-- pv_equiv track=rewrite | github.com/Aslan-JSONist/mipt_homeworks_2026 | Part_3_Types_Conditions_Loops_Functions/hw3.py | get_cost_stats
-- ===== SOURCE A (Python) =====
-- DateTuple = tuple[int, int, int]
--
-- CostEntry = tuple[str, int, DateTuple]
--
-- CostStats = tuple[int, int, dict[str, int]]
--
-- def get_cost_stats(costs: list[CostEntry], stats_date: DateTuple) -> CostStats:
--     capital_cost = 0
--     month_cost = 0
--     category_totals: dict[str, int] = {}
--
--     for cost_entry in costs:
--         if is_not_later(get_cost_date(cost_entry), stats_date):
--             capital_cost += get_cost_amount(cost_entry)
--             if is_same_month(get_cost_date(cost_entry), stats_date):
--                 month_cost += get_cost_amount(cost_entry)
--                 save_category_total(
--                     category_totals,
--                     get_cost_category(cost_entry),
--                     get_cost_amount(cost_entry),
--                 )
--     return capital_cost, month_cost, category_totals
--
-- def get_cost_category(cost_entry: CostEntry) -> str:
--     return cost_entry[0]
--
-- def get_cost_amount(cost_entry: CostEntry) -> int:
--     return cost_entry[1]
--
-- def get_cost_date(cost_entry: CostEntry) -> DateTuple:
--     return cost_entry[2]
--
-- def save_category_total(category_totals: dict[str, int], category_name: str, amount: int) -> None:
--     current_total = category_totals.get(category_name, 0)
--     category_totals[category_name] = current_total + amount
--
-- def is_same_month(first_date: DateTuple, second_date: DateTuple) -> bool:
--     return get_month_key(first_date) == get_month_key(second_date)
--
-- def get_month_key(date_tuple: DateTuple) -> tuple[int, int]:
--     return date_tuple[1], date_tuple[2]
--
-- def is_not_later(left_date: DateTuple, right_date: DateTuple) -> bool:
--     return get_date_key(left_date) <= get_date_key(right_date)
--
-- def get_date_key(date_tuple: DateTuple) -> tuple[int, int, int]:
--     day, month, year = date_tuple
--     return year, month, day
-- ===== SOURCE B (Python) =====
-- def get_cost_stats(costs, stats_date):
--     day, month, year = stats_date
--     eligible = [c for c in costs
--                 if (c[2][2], c[2][1], c[2][0]) <= (year, month, day)]
--     capital_cost = sum(c[1] for c in eligible)
--     month_entries = [c for c in eligible if (c[2][1], c[2][2]) == (month, year)]
--     month_cost = sum(c[1] for c in month_entries)
--     category_totals = {}
--     for category, amount, _ in month_entries:
--         category_totals[category] = category_totals.get(category, 0) + amount
--     return capital_cost, month_cost, category_totals
-- ===== Notes on version B (the rewrite author's own statement) =====
-- stated objective: simpler
-- what changed: Replaces A's single accumulating loop with its helper-function zoo by a filter-then-aggregate decomposition: build the eligible list, sum it, derive the same-month sublist, sum it, and fold only that sublist into the category dict.
import Mathlib
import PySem

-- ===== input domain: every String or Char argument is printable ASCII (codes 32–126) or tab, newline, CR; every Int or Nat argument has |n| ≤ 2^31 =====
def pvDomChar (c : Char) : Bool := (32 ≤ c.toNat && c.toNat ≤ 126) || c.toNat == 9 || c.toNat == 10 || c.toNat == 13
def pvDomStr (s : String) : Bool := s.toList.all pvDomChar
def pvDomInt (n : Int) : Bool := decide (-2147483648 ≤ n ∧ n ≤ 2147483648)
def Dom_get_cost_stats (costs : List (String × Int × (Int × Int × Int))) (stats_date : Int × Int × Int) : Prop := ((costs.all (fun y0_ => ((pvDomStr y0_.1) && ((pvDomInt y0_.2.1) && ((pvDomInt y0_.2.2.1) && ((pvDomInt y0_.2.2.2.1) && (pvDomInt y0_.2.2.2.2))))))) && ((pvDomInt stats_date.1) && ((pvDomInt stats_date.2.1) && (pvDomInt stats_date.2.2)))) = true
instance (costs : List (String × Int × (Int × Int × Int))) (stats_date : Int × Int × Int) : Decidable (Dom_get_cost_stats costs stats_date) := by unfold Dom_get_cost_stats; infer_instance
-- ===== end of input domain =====

-- B replaces A's single accumulating loop (with helper functions) by a filter-then-aggregate
-- decomposition over the same list; objective: simpler, same cost.

-- ===== PORT A =====
-- helpers transliterate A's module helpers; Python tuple <= is lexicographic, written out by hand (exact)
def pvA_get_date_key (dt : Int × Int × Int) : Int × Int × Int := (dt.2.2, dt.2.1, dt.1)

def pvA_tupLe (a b : Int × Int × Int) : Bool :=
  decide (a.1 < b.1) || (a.1 == b.1 && (decide (a.2.1 < b.2.1) || (a.2.1 == b.2.1 && decide (a.2.2 ≤ b.2.2))))

def pvA_is_not_later (l r : Int × Int × Int) : Bool := pvA_tupLe (pvA_get_date_key l) (pvA_get_date_key r)

def pvA_get_month_key (dt : Int × Int × Int) : Int × Int := (dt.2.1, dt.2.2)

def pvA_is_same_month (f s : Int × Int × Int) : Bool := pvA_get_month_key f == pvA_get_month_key s

def pvA_save_category_total (d : PySem.Dict String Int) (k : String) (amt : Int) : PySem.Dict String Int :=
  d.insert k (d.getD k 0 + amt)

def get_cost_stats (costs : List (String × Int × (Int × Int × Int))) (stats_date : Int × Int × Int) : Int × Int × (List (String × Int)) :=
  let r := costs.foldl (fun st cost_entry =>
      if pvA_is_not_later cost_entry.2.2 stats_date then
        let cap := st.1 + cost_entry.2.1
        if pvA_is_same_month cost_entry.2.2 stats_date then
          (cap, st.2.1 + cost_entry.2.1, pvA_save_category_total st.2.2 cost_entry.1 cost_entry.2.1)
        else (cap, st.2.1, st.2.2)
      else st)
    ((0 : Int), (0 : Int), (PySem.Dict.empty : PySem.Dict String Int))
  (r.1, r.2.1, r.2.2.items)

-- ===== PORT B =====
-- B's inline tuple comparison (Python lexicographic <=, written out by hand; exact)
def pvB_keyLe (a b : Int × Int × Int) : Bool :=
  decide (a.1 < b.1) || (a.1 == b.1 && (decide (a.2.1 < b.2.1) || (a.2.1 == b.2.1 && decide (a.2.2 ≤ b.2.2))))

def get_cost_stats_alt (costs : List (String × Int × (Int × Int × Int))) (stats_date : Int × Int × Int) : Int × Int × (List (String × Int)) :=
  let day := stats_date.1
  let month := stats_date.2.1
  let year := stats_date.2.2
  let eligible := costs.filter (fun c => pvB_keyLe (c.2.2.2.2, c.2.2.2.1, c.2.2.1) (year, month, day))
  let capital_cost := (eligible.map (fun c => c.2.1)).sum
  let month_entries := eligible.filter (fun c => (c.2.2.2.1, c.2.2.2.2) == (month, year))
  let month_cost := (month_entries.map (fun c => c.2.1)).sum
  let category_totals := month_entries.foldl
      (fun t c => t.insert c.1 (t.getD c.1 0 + c.2.1))
      (PySem.Dict.empty : PySem.Dict String Int)
  (capital_cost, month_cost, category_totals.items)

-- ===== PRECONDITION & SPEC =====
def Spec_get_cost_stats (costs : List (String × Int × (Int × Int × Int))) (stats_date : Int × Int × Int) (out : Int × Int × (List (String × Int))) : Prop := out = get_cost_stats_alt costs stats_date
instance (costs : List (String × Int × (Int × Int × Int))) (stats_date : Int × Int × Int) (out : Int × Int × (List (String × Int))) : Decidable (Spec_get_cost_stats costs stats_date out) := by unfold Spec_get_cost_stats; infer_instance

-- ===== CLAIM (what is proved, stated in full; the proofs are below) =====
def Claim_equal_get_cost_stats : Prop := ∀ (costs : List (String × Int × (Int × Int × Int))) (stats_date : Int × Int × Int), Dom_get_cost_stats costs stats_date → Spec_get_cost_stats costs stats_date (get_cost_stats costs stats_date)

-- ===== LEMMAS AND PROOFS =====

-- A's loop, with generalized accumulators, equals B's filter-then-aggregate triple.
theorem pv_loop_eq (sd : Int × Int × Int) :
    ∀ (l : List (String × Int × (Int × Int × Int))) (cap mon : Int) (t : PySem.Dict String Int),
    l.foldl (fun st cost_entry =>
        if pvA_is_not_later cost_entry.2.2 sd then
          let c := st.1 + cost_entry.2.1
          if pvA_is_same_month cost_entry.2.2 sd then
            (c, st.2.1 + cost_entry.2.1, pvA_save_category_total st.2.2 cost_entry.1 cost_entry.2.1)
          else (c, st.2.1, st.2.2)
        else st) (cap, mon, t) =
      (cap + (((l.filter (fun c => pvB_keyLe (c.2.2.2.2, c.2.2.2.1, c.2.2.1) (sd.2.2, sd.2.1, sd.1))).map (fun c => c.2.1)).sum),
       mon + ((((l.filter (fun c => pvB_keyLe (c.2.2.2.2, c.2.2.2.1, c.2.2.1) (sd.2.2, sd.2.1, sd.1))).filter (fun c => (c.2.2.2.1, c.2.2.2.2) == (sd.2.1, sd.2.2))).map (fun c => c.2.1)).sum),
       ((l.filter (fun c => pvB_keyLe (c.2.2.2.2, c.2.2.2.1, c.2.2.1) (sd.2.2, sd.2.1, sd.1))).filter (fun c => (c.2.2.2.1, c.2.2.2.2) == (sd.2.1, sd.2.2))).foldl
         (fun t c => t.insert c.1 (t.getD c.1 0 + c.2.1)) t) := by
  intro l
  induction l with
  | nil => intro cap mon t; simp
  | cons c l ih =>
    intro cap mon t
    have hP : pvA_is_not_later c.2.2 sd = pvB_keyLe (c.2.2.2.2, c.2.2.2.1, c.2.2.1) (sd.2.2, sd.2.1, sd.1) := rfl
    have hQ : pvA_is_same_month c.2.2 sd = ((c.2.2.2.1, c.2.2.2.2) == (sd.2.1, sd.2.2)) := rfl
    by_cases hp : pvB_keyLe (c.2.2.2.2, c.2.2.2.1, c.2.2.1) (sd.2.2, sd.2.1, sd.1) = true
    · by_cases hq : ((c.2.2.2.1, c.2.2.2.2) == (sd.2.1, sd.2.2)) = true
      · simp only [List.foldl_cons, List.filter_cons, hP, hQ, hp, hq, if_pos]
        rw [ih]
        simp [pvA_save_category_total]
        constructor <;> ring
      · simp only [List.foldl_cons, List.filter_cons, hP, hQ, hp, hq, if_pos]
        simp only [Bool.false_eq_true, if_false]
        rw [ih]
        simp
        ring
    · simp only [List.foldl_cons, List.filter_cons, hP, hp]
      simp only [Bool.false_eq_true, if_false]
      exact ih cap mon t

-- ===== VERDICT (by name: the statement is the Claim_ definition above) =====
theorem get_cost_stats_spec : Claim_equal_get_cost_stats := by
  intro costs sd _
  unfold Spec_get_cost_stats get_cost_stats get_cost_stats_alt
  rw [pv_loop_eq sd costs 0 0 PySem.Dict.empty]
  simp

== ASSIGNED TASK ==
Take the entries above and return only the lines from the one with "get_date_key(left_date) <= get_date_key(right_date)" to the one with "year = stats_date", both included, unchanged.

== TASK RESPONSE ==
--     return get_date_key(left_date) <= get_date_key(right_date)
--
-- def get_date_key(date_tuple: DateTuple) -> tuple[int, int, int]:
--     day, month, year = date_tuple
--     return year, month, day
-- ===== SOURCE B (Python) =====
-- def get_cost_stats(costs, stats_date):
--     day, month, year = stats_date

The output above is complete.